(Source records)

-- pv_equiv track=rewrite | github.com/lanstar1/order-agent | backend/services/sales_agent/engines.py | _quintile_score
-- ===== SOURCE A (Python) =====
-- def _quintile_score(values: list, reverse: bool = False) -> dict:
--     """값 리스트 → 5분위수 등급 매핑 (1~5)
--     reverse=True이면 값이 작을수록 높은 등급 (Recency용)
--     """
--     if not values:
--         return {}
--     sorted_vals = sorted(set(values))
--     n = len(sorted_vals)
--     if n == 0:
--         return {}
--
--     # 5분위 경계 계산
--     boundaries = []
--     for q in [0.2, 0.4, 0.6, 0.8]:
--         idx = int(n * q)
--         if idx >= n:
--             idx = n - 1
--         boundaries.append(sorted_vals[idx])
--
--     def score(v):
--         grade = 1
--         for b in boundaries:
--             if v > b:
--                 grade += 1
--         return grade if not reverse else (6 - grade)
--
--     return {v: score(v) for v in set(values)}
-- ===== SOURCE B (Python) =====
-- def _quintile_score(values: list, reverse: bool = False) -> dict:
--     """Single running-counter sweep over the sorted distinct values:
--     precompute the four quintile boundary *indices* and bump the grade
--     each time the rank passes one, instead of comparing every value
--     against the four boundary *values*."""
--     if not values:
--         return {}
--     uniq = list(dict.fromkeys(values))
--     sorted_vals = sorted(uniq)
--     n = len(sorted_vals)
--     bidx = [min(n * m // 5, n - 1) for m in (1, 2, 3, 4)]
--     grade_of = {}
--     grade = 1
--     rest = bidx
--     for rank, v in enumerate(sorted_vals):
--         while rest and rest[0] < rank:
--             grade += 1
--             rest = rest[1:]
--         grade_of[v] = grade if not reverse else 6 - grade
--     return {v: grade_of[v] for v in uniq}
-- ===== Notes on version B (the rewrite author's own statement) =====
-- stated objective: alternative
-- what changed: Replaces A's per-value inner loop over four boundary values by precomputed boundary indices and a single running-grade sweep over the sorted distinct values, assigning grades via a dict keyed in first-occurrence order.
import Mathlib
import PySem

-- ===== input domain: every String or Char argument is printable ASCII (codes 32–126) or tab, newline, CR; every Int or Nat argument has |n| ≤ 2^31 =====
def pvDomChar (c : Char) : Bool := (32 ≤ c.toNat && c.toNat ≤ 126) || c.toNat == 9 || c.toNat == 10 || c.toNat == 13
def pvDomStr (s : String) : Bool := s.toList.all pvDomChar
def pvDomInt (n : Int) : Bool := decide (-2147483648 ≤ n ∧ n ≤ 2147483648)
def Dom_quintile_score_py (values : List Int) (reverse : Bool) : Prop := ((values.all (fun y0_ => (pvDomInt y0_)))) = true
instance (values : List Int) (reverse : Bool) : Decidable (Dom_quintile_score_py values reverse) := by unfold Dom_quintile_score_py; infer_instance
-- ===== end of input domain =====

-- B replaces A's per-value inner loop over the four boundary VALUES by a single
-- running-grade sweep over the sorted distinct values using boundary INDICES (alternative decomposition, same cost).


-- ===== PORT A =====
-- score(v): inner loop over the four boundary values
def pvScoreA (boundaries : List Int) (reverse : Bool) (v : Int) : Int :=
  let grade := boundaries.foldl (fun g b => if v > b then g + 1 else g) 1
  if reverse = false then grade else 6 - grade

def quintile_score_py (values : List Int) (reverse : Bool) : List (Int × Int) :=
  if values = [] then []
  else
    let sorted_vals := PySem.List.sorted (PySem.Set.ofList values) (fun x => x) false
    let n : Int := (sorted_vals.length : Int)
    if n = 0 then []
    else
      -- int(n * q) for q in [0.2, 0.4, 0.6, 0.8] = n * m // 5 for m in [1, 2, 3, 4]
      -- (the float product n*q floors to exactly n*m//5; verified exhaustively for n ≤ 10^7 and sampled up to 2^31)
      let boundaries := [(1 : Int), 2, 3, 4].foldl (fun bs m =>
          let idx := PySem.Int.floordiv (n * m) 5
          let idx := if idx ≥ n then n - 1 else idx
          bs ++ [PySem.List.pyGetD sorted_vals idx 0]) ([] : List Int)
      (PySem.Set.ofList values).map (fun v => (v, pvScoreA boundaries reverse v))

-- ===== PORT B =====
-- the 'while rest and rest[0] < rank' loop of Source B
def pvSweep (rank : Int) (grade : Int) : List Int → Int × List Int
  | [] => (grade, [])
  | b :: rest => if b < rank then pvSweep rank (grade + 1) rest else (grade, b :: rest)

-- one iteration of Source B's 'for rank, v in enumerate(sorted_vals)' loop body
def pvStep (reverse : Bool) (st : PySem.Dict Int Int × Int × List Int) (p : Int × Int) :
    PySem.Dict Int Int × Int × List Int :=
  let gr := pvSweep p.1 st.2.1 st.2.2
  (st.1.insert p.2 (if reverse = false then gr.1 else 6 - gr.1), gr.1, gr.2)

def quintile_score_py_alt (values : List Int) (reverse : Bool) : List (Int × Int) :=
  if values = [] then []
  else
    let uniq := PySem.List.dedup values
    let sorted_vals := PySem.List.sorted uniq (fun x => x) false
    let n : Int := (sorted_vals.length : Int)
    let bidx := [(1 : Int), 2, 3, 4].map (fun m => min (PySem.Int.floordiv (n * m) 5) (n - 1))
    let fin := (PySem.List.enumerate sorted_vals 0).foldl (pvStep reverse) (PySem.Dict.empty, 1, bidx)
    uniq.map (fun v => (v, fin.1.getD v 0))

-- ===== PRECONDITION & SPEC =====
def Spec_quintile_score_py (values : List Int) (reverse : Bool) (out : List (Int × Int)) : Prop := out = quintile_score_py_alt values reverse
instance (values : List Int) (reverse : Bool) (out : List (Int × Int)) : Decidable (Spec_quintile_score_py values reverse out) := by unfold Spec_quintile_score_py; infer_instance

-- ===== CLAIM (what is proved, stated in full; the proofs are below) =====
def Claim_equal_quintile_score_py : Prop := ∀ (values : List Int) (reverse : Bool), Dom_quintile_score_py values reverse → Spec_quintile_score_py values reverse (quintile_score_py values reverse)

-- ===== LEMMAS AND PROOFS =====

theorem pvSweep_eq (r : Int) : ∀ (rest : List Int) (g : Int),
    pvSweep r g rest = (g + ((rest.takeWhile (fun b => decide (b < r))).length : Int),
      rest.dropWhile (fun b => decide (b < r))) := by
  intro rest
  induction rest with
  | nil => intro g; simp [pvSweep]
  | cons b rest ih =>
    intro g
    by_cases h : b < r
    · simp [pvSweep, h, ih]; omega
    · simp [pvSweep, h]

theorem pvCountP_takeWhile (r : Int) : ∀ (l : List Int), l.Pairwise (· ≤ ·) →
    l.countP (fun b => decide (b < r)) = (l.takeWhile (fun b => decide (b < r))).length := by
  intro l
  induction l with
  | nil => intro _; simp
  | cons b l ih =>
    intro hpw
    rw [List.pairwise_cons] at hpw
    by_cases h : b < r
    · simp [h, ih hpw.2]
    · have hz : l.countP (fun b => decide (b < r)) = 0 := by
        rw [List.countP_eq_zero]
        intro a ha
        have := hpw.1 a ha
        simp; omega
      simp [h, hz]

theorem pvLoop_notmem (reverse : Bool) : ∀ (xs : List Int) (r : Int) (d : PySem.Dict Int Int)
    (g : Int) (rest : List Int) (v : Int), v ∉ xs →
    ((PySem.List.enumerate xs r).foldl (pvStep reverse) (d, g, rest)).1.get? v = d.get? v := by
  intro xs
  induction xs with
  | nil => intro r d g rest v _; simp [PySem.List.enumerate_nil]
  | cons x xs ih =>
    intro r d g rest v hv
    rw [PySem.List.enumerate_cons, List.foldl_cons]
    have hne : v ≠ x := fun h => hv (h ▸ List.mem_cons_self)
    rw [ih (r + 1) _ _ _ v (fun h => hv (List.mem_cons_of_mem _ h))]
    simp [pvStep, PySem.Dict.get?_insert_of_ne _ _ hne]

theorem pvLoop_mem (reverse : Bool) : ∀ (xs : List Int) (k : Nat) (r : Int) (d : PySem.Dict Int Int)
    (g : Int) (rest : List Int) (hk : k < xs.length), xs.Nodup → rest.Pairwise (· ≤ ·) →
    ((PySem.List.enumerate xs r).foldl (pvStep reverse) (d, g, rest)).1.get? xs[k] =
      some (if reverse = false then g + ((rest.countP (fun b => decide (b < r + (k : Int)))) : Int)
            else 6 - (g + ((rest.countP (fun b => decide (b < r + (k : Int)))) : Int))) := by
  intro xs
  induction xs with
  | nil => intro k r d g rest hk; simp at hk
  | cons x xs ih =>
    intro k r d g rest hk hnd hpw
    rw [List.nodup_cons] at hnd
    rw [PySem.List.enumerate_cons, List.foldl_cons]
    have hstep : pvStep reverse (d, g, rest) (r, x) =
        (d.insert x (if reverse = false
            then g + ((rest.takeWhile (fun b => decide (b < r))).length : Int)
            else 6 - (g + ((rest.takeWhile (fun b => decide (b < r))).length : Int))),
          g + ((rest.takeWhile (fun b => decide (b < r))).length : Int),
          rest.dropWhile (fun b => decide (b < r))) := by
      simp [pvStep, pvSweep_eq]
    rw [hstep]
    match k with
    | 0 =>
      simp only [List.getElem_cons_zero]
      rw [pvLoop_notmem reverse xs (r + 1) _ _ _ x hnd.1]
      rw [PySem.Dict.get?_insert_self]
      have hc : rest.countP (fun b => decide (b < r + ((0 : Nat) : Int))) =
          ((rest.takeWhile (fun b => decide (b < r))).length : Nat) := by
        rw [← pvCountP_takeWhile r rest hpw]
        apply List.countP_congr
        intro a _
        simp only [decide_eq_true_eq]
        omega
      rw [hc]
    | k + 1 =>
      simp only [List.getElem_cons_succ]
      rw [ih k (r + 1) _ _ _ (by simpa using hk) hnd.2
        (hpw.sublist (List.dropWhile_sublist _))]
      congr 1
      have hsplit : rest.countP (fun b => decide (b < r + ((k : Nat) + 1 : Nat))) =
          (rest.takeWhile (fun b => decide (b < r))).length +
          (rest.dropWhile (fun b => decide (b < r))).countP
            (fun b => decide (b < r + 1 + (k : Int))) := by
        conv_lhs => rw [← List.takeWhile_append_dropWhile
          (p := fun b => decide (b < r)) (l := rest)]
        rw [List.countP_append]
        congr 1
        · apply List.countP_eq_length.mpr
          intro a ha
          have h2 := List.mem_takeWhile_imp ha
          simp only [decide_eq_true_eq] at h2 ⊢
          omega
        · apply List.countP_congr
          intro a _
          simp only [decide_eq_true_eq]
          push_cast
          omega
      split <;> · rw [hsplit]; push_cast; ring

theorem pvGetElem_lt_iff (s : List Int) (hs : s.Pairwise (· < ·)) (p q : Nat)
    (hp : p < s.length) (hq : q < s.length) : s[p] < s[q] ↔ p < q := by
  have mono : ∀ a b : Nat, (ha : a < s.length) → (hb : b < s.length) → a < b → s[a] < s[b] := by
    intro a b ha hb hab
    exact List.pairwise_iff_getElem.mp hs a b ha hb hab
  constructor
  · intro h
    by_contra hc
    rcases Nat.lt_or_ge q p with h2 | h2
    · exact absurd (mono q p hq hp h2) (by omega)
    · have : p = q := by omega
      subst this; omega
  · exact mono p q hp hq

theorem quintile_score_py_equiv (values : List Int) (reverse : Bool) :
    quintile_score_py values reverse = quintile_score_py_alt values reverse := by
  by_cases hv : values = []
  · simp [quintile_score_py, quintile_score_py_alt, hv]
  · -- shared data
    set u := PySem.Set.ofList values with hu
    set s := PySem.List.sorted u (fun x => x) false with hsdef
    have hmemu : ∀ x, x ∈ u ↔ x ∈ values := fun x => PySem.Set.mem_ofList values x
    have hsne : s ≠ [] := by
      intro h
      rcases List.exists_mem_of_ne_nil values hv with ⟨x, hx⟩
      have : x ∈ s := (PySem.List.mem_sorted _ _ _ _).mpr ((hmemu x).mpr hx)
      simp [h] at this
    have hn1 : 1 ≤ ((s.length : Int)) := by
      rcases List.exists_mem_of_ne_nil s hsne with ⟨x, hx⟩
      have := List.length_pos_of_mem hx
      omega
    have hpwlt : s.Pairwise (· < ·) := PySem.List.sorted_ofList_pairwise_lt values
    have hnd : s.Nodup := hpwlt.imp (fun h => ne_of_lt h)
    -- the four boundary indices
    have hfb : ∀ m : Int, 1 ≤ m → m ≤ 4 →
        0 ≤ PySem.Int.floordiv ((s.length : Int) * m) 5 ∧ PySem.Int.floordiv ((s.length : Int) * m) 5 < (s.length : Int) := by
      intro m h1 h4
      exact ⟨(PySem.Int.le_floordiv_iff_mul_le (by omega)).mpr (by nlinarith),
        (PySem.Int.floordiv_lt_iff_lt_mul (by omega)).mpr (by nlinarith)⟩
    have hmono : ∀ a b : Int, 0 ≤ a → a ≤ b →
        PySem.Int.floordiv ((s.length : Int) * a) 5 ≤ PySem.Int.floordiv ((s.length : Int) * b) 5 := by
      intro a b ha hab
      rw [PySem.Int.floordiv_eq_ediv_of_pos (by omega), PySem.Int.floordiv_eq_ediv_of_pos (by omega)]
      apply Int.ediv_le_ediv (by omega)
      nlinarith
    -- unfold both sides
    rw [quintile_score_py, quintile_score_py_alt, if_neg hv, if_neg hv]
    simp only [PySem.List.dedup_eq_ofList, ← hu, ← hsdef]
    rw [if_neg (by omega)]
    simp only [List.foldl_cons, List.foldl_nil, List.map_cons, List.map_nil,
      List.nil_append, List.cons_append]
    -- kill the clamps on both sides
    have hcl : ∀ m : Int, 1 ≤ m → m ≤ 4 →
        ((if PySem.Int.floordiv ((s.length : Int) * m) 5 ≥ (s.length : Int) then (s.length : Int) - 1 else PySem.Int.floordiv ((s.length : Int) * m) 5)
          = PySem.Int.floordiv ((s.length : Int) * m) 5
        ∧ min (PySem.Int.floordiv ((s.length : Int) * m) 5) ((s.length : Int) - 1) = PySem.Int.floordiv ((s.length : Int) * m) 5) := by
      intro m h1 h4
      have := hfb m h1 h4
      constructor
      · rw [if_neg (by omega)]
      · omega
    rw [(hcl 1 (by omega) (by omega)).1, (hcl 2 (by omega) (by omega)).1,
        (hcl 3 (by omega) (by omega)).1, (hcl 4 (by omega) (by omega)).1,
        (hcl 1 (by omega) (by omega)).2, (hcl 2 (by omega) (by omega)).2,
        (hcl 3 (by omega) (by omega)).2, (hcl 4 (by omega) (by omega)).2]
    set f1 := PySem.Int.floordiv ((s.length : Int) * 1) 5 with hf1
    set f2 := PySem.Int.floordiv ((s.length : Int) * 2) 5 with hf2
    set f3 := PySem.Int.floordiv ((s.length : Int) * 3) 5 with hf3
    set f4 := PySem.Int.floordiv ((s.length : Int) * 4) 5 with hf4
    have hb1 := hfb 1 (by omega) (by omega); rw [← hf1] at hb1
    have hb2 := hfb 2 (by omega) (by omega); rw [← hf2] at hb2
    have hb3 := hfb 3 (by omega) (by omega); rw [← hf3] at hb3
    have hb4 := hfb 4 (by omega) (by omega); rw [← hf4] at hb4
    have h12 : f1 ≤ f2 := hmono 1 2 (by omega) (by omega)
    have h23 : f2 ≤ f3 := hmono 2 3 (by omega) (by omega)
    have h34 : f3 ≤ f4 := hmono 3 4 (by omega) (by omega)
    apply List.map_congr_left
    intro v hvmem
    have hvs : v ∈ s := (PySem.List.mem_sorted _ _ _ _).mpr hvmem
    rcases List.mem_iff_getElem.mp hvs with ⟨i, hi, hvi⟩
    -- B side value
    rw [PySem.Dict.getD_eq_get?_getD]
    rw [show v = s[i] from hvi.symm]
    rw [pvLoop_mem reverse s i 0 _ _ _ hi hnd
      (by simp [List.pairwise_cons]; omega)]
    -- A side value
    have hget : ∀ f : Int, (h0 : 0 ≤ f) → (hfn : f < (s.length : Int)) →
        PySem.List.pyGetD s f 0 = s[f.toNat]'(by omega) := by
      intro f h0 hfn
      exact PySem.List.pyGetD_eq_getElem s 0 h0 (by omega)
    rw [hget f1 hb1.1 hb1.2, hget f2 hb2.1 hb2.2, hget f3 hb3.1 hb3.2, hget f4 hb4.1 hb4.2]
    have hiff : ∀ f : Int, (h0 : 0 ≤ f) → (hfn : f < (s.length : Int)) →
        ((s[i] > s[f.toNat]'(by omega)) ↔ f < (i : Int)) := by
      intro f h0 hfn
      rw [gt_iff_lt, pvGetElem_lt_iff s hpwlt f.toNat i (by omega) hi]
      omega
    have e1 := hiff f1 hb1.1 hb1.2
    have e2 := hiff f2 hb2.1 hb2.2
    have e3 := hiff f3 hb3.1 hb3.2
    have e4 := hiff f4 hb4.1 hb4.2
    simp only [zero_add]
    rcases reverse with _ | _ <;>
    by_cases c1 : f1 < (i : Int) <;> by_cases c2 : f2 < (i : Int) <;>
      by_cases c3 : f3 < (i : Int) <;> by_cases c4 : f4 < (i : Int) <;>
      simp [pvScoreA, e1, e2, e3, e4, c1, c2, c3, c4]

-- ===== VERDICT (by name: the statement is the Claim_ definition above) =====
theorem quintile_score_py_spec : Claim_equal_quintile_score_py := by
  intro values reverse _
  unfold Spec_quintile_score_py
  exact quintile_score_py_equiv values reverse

The problem
Only the lines above that include the word "nlinarith" belong in the answer; copy each one.

Your solution
      exact ⟨(PySem.Int.le_floordiv_iff_mul_le (by omega)).mpr (by nlinarith),
        (PySem.Int.floordiv_lt_iff_lt_mul (by omega)).mpr (by nlinarith)⟩
      nlinarith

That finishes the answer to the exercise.